| Exercise brief |
Each line below that holds the word "hskip" counts once. Say how many such lines there are, and no more.

++++++

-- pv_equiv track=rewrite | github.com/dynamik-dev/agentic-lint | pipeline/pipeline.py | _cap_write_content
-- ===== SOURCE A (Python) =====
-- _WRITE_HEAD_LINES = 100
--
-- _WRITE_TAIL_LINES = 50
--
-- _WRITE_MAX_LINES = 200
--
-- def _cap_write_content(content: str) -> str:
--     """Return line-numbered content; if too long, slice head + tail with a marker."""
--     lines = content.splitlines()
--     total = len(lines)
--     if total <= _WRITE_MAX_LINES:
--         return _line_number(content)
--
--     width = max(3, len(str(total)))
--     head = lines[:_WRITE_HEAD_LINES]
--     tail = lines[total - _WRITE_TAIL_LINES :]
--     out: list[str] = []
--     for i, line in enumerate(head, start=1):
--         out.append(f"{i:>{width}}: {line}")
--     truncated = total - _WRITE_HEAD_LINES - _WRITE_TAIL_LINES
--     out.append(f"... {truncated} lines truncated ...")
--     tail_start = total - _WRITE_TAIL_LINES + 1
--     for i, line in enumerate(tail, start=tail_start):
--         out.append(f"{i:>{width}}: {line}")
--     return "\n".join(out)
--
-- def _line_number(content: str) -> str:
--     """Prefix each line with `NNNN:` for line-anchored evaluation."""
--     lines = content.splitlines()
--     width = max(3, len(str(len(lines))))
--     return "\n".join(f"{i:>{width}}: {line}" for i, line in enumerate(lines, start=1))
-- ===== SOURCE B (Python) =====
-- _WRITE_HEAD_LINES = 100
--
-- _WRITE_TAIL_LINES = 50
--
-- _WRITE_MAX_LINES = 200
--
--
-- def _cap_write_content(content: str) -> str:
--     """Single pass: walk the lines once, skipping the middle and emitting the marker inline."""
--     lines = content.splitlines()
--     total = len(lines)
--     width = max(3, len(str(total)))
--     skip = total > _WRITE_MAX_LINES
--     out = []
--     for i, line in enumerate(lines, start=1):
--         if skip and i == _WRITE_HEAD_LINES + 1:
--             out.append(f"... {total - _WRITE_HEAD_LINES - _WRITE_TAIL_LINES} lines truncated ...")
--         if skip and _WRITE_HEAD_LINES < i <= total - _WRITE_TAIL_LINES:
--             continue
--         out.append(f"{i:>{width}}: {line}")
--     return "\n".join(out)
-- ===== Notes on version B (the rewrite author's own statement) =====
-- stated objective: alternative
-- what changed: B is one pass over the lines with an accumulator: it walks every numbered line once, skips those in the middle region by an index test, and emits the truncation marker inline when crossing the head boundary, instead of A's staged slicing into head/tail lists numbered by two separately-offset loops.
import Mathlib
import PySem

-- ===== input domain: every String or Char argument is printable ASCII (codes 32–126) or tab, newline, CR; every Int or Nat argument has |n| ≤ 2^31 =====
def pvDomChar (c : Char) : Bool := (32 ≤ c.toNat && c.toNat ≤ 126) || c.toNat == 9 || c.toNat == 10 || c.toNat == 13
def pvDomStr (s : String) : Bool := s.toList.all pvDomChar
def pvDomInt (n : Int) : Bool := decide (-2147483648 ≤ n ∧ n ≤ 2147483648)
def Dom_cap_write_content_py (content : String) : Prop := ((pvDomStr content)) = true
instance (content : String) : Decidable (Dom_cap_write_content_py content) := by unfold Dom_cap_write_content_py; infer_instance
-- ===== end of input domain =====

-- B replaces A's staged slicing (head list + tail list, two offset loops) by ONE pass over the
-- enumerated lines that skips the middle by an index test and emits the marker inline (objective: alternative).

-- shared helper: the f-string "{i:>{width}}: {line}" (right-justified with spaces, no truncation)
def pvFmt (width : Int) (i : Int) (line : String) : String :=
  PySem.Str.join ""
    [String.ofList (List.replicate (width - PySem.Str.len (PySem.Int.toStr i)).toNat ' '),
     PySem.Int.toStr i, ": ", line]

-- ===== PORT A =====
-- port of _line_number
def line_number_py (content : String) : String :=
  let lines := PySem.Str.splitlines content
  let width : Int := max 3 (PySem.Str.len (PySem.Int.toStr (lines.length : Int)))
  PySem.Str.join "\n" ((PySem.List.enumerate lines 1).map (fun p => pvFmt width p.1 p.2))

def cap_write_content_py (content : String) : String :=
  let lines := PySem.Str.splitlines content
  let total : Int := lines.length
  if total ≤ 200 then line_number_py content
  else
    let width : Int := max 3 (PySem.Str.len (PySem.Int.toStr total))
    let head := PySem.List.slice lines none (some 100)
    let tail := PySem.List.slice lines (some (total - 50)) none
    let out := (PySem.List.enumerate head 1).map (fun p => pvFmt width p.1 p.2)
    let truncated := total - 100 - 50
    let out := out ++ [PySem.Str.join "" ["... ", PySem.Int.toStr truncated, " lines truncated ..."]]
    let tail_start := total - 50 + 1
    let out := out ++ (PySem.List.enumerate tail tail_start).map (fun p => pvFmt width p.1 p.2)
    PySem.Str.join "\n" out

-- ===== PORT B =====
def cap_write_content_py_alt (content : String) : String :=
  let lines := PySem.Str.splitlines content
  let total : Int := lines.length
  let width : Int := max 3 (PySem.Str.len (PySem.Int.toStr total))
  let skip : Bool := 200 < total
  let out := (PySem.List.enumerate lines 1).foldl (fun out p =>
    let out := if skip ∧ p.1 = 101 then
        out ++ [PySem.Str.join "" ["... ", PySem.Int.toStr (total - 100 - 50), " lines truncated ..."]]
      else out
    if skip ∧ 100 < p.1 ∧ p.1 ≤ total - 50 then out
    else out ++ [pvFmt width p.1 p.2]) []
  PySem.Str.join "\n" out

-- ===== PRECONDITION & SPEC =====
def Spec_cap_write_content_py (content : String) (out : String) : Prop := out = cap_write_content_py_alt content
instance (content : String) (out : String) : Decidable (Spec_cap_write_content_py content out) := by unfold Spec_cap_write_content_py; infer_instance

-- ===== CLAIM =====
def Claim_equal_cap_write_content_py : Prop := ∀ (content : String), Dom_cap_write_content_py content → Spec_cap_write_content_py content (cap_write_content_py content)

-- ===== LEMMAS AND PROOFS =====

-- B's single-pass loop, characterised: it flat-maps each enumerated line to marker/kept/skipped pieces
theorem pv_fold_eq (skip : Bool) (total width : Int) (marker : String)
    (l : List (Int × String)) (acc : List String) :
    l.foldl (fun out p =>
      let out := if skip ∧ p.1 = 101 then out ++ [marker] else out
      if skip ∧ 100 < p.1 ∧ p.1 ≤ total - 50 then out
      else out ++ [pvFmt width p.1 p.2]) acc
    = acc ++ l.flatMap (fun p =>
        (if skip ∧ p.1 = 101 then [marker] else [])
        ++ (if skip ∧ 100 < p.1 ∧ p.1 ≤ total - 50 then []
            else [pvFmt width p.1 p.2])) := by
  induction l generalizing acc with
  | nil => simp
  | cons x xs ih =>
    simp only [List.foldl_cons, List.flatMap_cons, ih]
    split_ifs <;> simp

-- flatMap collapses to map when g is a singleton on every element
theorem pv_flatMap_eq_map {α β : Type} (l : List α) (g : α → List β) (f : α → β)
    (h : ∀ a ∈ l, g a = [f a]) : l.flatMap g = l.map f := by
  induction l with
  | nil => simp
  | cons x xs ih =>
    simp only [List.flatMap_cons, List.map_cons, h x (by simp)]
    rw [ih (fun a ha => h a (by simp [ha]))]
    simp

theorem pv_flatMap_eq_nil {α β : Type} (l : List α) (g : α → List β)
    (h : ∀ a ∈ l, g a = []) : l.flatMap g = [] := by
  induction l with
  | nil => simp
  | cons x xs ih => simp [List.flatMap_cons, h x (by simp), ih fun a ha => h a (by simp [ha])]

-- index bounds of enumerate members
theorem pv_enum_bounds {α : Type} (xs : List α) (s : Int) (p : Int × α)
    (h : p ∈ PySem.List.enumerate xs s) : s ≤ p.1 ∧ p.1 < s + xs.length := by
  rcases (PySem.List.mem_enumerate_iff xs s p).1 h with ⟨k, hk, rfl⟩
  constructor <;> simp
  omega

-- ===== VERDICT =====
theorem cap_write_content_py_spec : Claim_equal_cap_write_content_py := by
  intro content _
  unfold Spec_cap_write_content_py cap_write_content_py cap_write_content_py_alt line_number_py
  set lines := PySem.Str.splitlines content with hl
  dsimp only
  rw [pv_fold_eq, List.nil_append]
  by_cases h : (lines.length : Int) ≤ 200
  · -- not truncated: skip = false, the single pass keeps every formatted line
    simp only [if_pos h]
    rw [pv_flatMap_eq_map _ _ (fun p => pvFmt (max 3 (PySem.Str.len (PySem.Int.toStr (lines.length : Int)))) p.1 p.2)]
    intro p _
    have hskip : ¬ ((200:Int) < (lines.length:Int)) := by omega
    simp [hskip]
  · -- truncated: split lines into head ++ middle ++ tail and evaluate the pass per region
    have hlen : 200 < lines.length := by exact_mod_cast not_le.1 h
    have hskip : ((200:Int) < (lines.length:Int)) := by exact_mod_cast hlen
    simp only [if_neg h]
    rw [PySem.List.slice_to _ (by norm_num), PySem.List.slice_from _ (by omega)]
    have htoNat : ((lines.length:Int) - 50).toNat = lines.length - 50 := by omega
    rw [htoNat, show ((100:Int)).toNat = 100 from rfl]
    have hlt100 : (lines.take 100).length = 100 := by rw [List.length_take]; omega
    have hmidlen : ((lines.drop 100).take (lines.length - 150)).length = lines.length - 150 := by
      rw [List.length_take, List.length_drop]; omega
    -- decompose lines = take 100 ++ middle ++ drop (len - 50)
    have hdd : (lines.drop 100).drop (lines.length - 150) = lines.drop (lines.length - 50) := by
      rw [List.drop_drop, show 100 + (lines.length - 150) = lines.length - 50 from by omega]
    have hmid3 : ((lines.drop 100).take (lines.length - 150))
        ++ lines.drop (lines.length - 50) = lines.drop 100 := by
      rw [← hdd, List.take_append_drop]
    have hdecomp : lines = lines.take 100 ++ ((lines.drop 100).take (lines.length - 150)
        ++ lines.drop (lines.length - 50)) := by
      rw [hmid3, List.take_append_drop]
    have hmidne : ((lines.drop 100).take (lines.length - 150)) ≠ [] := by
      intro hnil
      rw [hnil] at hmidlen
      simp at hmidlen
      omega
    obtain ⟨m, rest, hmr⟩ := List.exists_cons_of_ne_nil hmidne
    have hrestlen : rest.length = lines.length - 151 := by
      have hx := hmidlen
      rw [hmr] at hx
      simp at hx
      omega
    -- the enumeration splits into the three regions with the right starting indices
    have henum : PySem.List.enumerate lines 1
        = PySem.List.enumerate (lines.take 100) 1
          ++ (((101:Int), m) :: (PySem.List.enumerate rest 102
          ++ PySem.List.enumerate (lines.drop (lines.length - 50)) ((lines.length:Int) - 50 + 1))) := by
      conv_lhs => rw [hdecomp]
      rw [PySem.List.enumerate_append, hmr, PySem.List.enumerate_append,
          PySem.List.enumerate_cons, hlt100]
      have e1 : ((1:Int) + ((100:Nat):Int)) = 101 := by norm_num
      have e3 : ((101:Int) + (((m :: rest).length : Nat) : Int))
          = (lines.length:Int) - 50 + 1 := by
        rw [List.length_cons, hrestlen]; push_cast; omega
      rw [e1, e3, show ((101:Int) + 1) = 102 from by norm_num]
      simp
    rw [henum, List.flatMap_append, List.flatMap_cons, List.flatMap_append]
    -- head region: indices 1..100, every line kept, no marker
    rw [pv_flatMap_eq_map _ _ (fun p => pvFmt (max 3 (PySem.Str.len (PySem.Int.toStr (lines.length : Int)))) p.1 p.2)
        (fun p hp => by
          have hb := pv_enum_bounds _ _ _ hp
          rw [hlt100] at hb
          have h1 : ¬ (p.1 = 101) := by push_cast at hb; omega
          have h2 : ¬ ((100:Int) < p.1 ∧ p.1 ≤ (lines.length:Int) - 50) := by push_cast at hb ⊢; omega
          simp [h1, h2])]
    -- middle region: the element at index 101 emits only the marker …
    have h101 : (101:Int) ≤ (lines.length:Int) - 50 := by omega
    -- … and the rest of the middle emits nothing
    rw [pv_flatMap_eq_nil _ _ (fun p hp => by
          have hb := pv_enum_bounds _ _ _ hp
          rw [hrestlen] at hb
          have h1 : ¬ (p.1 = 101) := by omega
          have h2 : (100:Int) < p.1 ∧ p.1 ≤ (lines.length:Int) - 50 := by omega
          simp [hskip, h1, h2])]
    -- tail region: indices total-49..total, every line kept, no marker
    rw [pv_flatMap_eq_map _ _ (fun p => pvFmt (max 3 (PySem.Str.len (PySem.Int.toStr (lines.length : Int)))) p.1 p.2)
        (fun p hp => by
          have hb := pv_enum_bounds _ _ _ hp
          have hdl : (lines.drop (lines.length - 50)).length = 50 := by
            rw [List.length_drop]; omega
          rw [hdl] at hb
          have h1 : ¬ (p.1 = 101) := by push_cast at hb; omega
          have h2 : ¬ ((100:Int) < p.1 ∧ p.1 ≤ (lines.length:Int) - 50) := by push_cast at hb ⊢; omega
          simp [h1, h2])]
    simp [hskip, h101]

++++++

| Reply to the task |
5